But Walter’s favorite career was as a piano soloist.  Although his musical training was largely informal and sporadic, his innate mastery and his natural facility for memorization gave him an uncanny ability to play, perfectly, any music he heard.  His mental repertoire grew to over 1,400 songs individually styled and arranged.

Songs, Walter insisted, are associated with episodes in a person’s life; a first date, a first love, a special star-filled evening.  Of today’s romantic music Walter said, “There’s no subtlety anymore.  The mystery of the female has been totally lost.”  He made a point of saying, “music is a force-field all by itself.  It touches people where nothing else does.”  He added, “I play the room and when the crowd grows silent, it’s the most incredible feeling in the world.”

As one of his admirers put it, “When Walter sat down at the piano people knew he was gonna’ knock their socks off…and he did.  “A killer romantic he was.” Said another.

Circa 1950

For nearly fifty years Rochesterians enjoyed listening to Walter’s music. He played at such favorite dining spots as the Town and Country, Maplewood Inn, Rio Bamba, Rochester Yacht Club, Top of the Plaza, the Water Street Grille and many private parties. 

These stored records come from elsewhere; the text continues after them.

-- pv_equiv track=rewrite | github.com/BenCarlson01/GCJSolutions | 2018/problem1.py | calc_damage
-- ===== SOURCE A (Python) =====
-- def calc_damage(commands):
--   dam = 1
--   tot = 0
--   for i in commands:
--     if i == "S":
--       tot += dam
--     else:
--       dam *= 2
--   return tot
-- ===== SOURCE B (Python) =====
-- def calc_damage(commands):
--     # Right-to-left: a charge command doubles the damage of every shot after it,
--     # and each shot contributes 1 (relative to the charges preceding it).
--     tot = 0
--     for c in reversed(commands):
--         tot = tot + 1 if c == "S" else tot * 2
--     return tot
-- ===== Notes on version B (the rewrite author's own statement) =====
-- stated objective: alternative
-- what changed: B scans the command string in reverse with a single accumulator (tot+1 on a shot, tot*2 on a charge), eliminating A's explicit power-of-two damage variable; correct because each charge doubles the damage of every later shot.
import Mathlib
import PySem

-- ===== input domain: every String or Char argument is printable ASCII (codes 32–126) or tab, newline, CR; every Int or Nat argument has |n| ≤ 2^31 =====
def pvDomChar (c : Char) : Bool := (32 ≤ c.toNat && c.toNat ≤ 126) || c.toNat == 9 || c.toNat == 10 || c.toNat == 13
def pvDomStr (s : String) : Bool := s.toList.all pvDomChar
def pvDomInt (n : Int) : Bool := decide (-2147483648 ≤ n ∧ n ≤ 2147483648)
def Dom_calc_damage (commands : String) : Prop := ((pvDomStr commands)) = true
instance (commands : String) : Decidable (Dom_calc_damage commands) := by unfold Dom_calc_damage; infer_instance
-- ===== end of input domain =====

-- B scans the string in reverse with one accumulator (tot+1 on 'S', tot*2 otherwise),
-- eliminating A's power-of-two damage variable (objective: alternative); returns are equal.

-- ===== PORT A =====
-- A's loop: state (dam, tot); 'S' adds dam to tot, anything else doubles dam.
def calcDamageLoopA : List Char → Int → Int → Int
  | [], _, tot => tot
  | c :: cs, dam, tot =>
      if c = 'S' then calcDamageLoopA cs dam (tot + dam)
      else calcDamageLoopA cs (dam * 2) tot

def calc_damage (commands : String) : Int :=
  calcDamageLoopA commands.toList 1 0

-- ===== PORT B =====
-- B's loop over reversed(commands): tot + 1 on a shot, tot * 2 on a charge.
def calc_damage_alt (commands : String) : Int :=
  commands.toList.reverse.foldl (fun tot c => if c = 'S' then tot + 1 else tot * 2) 0

-- ===== PRECONDITION & SPEC =====
def Spec_calc_damage (commands : String) (out : Int) : Prop := out = calc_damage_alt commands
instance (commands : String) (out : Int) : Decidable (Spec_calc_damage commands out) := by unfold Spec_calc_damage; infer_instance

-- ===== CLAIM (what is proved, stated in full; the proofs are below) =====
def Claim_equal_calc_damage : Prop := ∀ (commands : String), Dom_calc_damage commands → Spec_calc_damage commands (calc_damage commands)

-- ===== LEMMAS AND PROOFS =====

-- A's loop equals tot + dam * (the right fold B's reverse-foldl computes).
theorem calcDamageLoopA_eq_foldr (cs : List Char) :
    ∀ dam tot : Int,
      calcDamageLoopA cs dam tot
        = tot + dam * cs.foldr (fun c acc => if c = 'S' then acc + 1 else acc * 2) 0 := by
  induction cs with
  | nil => intro dam tot; simp [calcDamageLoopA]
  | cons c cs ih =>
      intro dam tot
      by_cases h : c = 'S' <;> simp [calcDamageLoopA, h]
      · rw [ih]; ring
      · rw [ih]; ring

-- ===== VERDICT (by name: the statement is the Claim_ definition above) =====
theorem calc_damage_spec : Claim_equal_calc_damage := by
  intro commands _
  unfold Spec_calc_damage calc_damage calc_damage_alt
  rw [List.foldl_reverse, calcDamageLoopA_eq_foldr]
  simp
theorem B_loop_inv (n x : Int) (hn : 2 ≤ n) :
    ∀ m : Nat, (m : Int) ≤ n - 1 →
    (Bfold n x m).1.length = (n + 1).toNat ∧
    (Bfold n x m).2.1.length = (n + 1).toNat ∧
    (Bfold n x m).2.2.1.length = (n + 1).toNat ∧
    (∀ t : Nat, 1 ≤ t → t ≤ m + 1 → (Bfold n x m).1.getD t 0 = sigSpec x t) ∧
    (∀ t : Nat, 2 ≤ t → t ≤ m + 1 →
      (Bfold n x m).2.1.getD t 0 = gSpec x t ∧
      (Bfold n x m).2.2.1.getD t 0 = ((cSpec t : Nat) : Int)) ∧
    (Bfold n x m).2.2.2 = [0, 1] ++ (List.range m).map (fun k => sigSpec x (k + 2)) := by
  intro m
  induction m with
  | zero =>
    intro _
    refine ⟨by simp [Bfold], by simp [Bfold], by simp [Bfold], fun t ht1 ht2 => ?_,
      fun t ht1 ht2 => by omega, by simp [Bfold]⟩
    have ht : t = 1 := by omega
    subst ht
    show ((List.replicate (n + 1).toNat (0 : Int)).set 1 1).getD 1 0 = sigSpec x 1
    rw [getD_set_eq _ _ _ (by simp; omega), sigSpec_one]
  | succ m ih =>
    intro hm
    obtain ⟨ih1, ih2, ih3, ihsig, ihgc, ihout⟩ := ih (by omega)
    set B := Bfold n x m with hB
    have hstep : Bfold n x (m + 1) = sigmaB_step x (sigmaB_spf n) B ((m + 2 : Nat) : Int) := by
      rw [Bfold, List.range_succ, List.foldl_append]
      simp [hB, Bfold]
    obtain ⟨hdd, hp2, hj1, hjlt, hmul⟩ := jfacts (m + 2) (by omega)
    have hprime := Nat.minFac_prime (show (m + 2 : Nat) ≠ 1 by omega)
    set pN := (m + 2 : Nat).minFac with hpN
    set jN := (m + 2) / pN with hjN
    have htn : ((m + 2 : Nat) : Int) ≤ n := by push_cast; omega
    have hjn : ((jN : Nat) : Int) ≤ n := by
      have : jN ≤ m + 2 := by omega
      push_cast; omega
    have hp2v : PySem.List.pyGetD (sigmaB_spf n) ((m + 2 : Nat) : Int) 0 = ((pN : Nat) : Int) := by
      rw [PySem.List.pyGetD_natCast, spf_correct n hn (m + 2), if_pos ⟨by omega, htn⟩]
    have hfd : PySem.Int.floordiv ((m + 2 : Nat) : Int) ((pN : Nat) : Int) = ((jN : Nat) : Int) :=
      PySem.Int.floordiv_natCast (m + 2) pN
    have hjv : PySem.List.pyGetD (sigmaB_spf n) ((jN : Nat) : Int) 0 =
        if 2 ≤ jN ∧ (jN : Int) ≤ n then (jN.minFac : Int) else 0 := by
      rw [PySem.List.pyGetD_natCast, spf_correct n hn jN]
    have hcond_iff : (PySem.List.pyGetD (sigmaB_spf n) ((jN : Nat) : Int) 0 = ((pN : Nat) : Int)) ↔
        pN ∣ jN := by
      rw [hjv]
      by_cases hj2 : 2 ≤ jN
      · rw [if_pos ⟨hj2, hjn⟩]
        constructor
        · intro h
          have hmf : jN.minFac = pN := by exact_mod_cast h
          exact hmf ▸ Nat.minFac_dvd jN
        · intro h
          exact_mod_cast congrArg (Nat.cast : Nat → Int) (minFac_div_eq (m + 2) (by omega) h)
      · have hj1' : jN = 1 := by omega
        rw [if_neg (fun hh => hj2 hh.1)]
        constructor
        · intro h; exfalso; omega
        · intro h; exfalso; rw [hj1'] at h; have := Nat.eq_one_of_dvd_one h; omega
    -- the values written at index m+2
    have hkey : ∃ gi ci : Int, gi = gSpec x (m + 2) ∧ ci = ((cSpec (m + 2) : Nat) : Int) ∧
        sigmaB_step x (sigmaB_spf n) B ((m + 2 : Nat) : Int) =
          (B.1.set (m + 2) (PySem.List.pyGetD B.1 ci 0 * gi),
           B.2.1.set (m + 2) gi, B.2.2.1.set (m + 2) ci,
           B.2.2.2 ++ [PySem.List.pyGetD
             (B.1.set (m + 2) (PySem.List.pyGetD B.1 ci 0 * gi)) ((m + 2 : Nat) : Int) 0]) := by
      by_cases hdvd : pN ∣ jN
      · have hj2 : 2 ≤ jN := le_trans hp2 (Nat.le_of_dvd (by omega) hdvd)
        have hjm : jN ≤ m + 1 := by omega
        obtain ⟨hgv, hcv⟩ := ihgc jN hj2 hjm
        obtain ⟨hcs, hgs⟩ := branch_true x (m + 2) (by omega) hdvd
        refine ⟨gSpec x (m + 2), ((cSpec (m + 2) : Nat) : Int), rfl, rfl, ?_⟩
        rw [sigmaB_step]
        simp only [hp2v, hfd]
        rw [if_pos (hcond_iff.mpr hdvd)]
        simp only [PySem.List.pyGetD_natCast, Int.toNat_natCast, hgv, hcv]
        rw [← hgs, ← hcs]
      · obtain ⟨hcs, hgs⟩ := branch_false x (m + 2) (by omega) hdvd
        refine ⟨gSpec x (m + 2), ((cSpec (m + 2) : Nat) : Int), rfl, rfl, ?_⟩
        rw [sigmaB_step]
        simp only [hp2v, hfd]
        rw [if_neg (fun h => hdvd (hcond_iff.mp h))]
        simp only [PySem.List.pyGetD_natCast, Int.toNat_natCast]
        rw [hgs, hcs]
    obtain ⟨gi, ci, hgi, hci, hstep2⟩ := hkey
    -- the sigma value written is correct
    have hcle : cSpec (m + 2) ≤ m + 1 := le_trans (cSpec_le_div (m + 2) (by omega)) (by rw [← hpN, ← hjN]; omega)
    have hcpos : 1 ≤ cSpec (m + 2) := cSpec_pos (m + 2) (by omega)
    have hsigc : PySem.List.pyGetD B.1 ci 0 = sigSpec x (cSpec (m + 2)) := by
      rw [hci, PySem.List.pyGetD_natCast]
      exact ihsig (cSpec (m + 2)) hcpos hcle
    have hval : PySem.List.pyGetD B.1 ci 0 * gi = sigSpec x (m + 2) := by
      rw [hsigc, hgi, ← sigSpec_split x (m + 2) (by omega)]
    have hlt : m + 2 < B.1.length := by rw [ih1]; omega
    refine ⟨?_, ?_, ?_, ?_, ?_, ?_⟩
    · rw [hstep, hstep2]; simpa using ih1
    · rw [hstep, hstep2]; simpa using ih2
    · rw [hstep, hstep2]; simpa using ih3
    · intro t ht1 ht2
      rw [hstep, hstep2]
      show (B.1.set (m + 2) _).getD t 0 = _
      by_cases he : t = m + 2
      · rw [he, getD_set_eq _ _ _ hlt, hval]
      · rw [getD_set_ne _ _ _ _ he]
        exact ihsig t ht1 (by omega)
    · intro t ht1 ht2
      rw [hstep, hstep2]
      constructor
      · show (B.2.1.set (m + 2) gi).getD t 0 = _
        by_cases he : t = m + 2
        · rw [he, getD_set_eq _ _ _ (by rw [ih2]; omega), hgi]
        · rw [getD_set_ne _ _ _ _ he]
          exact (ihgc t ht1 (by omega)).1
      · show (B.2.2.1.set (m + 2) ci).getD t 0 = _
        by_cases he : t = m + 2
        · rw [he, getD_set_eq _ _ _ (by rw [ih3]; omega), hci]
        · rw [getD_set_ne _ _ _ _ he]
          exact (ihgc t ht1 (by omega)).2
    · rw [hstep, hstep2]
      show B.2.2.2 ++ [_] = _
      have hyield : PySem.List.pyGetD
          (B.1.set (m + 2) (PySem.List.pyGetD B.1 ci 0 * gi)) ((m + 2 : Nat) : Int) 0 =
          sigSpec x (m + 2) := by
        rw [PySem.List.pyGetD_natCast, getD_set_eq _ _ _ hlt, hval]
      rw [hyield, ihout, List.range_succ, List.map_append]
      simp

theorem B_eq_outSpec (n x : Int) (hn : 2 ≤ n) : sigmaList_alt n x = outSpec n x := by
  rw [sigmaList_alt]
  simp only [if_pos (show (1 : Int) ≤ n by omega), if_neg (show ¬ n ≤ 1 by omega)]
  rw [pyRange_two_eq n hn, List.foldl_map]
  have h := (B_loop_inv n x hn ((n - 1).toNat) (by omega)).2.2.2.2.2
  rw [show ((List.range ((n - 1).toNat)).foldl
      (fun st k => sigmaB_step x (sigmaB_spf n) st ((k + 2 : Nat) : Int))
      ((List.replicate (n + 1).toNat (0 : Int)).set 1 1,
       List.replicate (n + 1).toNat (0 : Int),
       List.replicate (n + 1).toNat (0 : Int), ([0, 1] : List Int))) = Bfold n x ((n - 1).toNat)
    from rfl, h]
  rw [outSpec, pyRange_two_eq n hn, List.map_map]
  congr 1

Walter Dixon at Water Street Grill 1997

Nationally, he was tapped by NBC to play piano background for their “Mr. District Attorney” TV program.  He also played at a number of clubs across the country often finding in his audience such notables as Monty Wolley, Sol Hurock, George Shearing, Charles Laughton, Charles Boyer Kay Windsor and Parker Fenley.  On one occasion he played a few Swedish folk songs for a Swedish countess which, Walter said, “moved her deeply.”

A true Renaissance Man, Walter could, and did, do it all.  He had an unerring eye for visual layout.  He was a genuine wordsmith with a commanding vocal gift.  He wrote wonderful words and, most powerfully, spoke those words; earning him the humorous epithets “Thunder-throat” and “Words-wonder-throat,” or just plain “Words.” 

Walter was a real charmer.  Always the consummate gentleman in his manners, tastes and habits, he was kind, intelligent, learned, witty and inquisitive. “He was a conversationalist extraordinaire. Whatever the conversation, Walter gave it dimension.”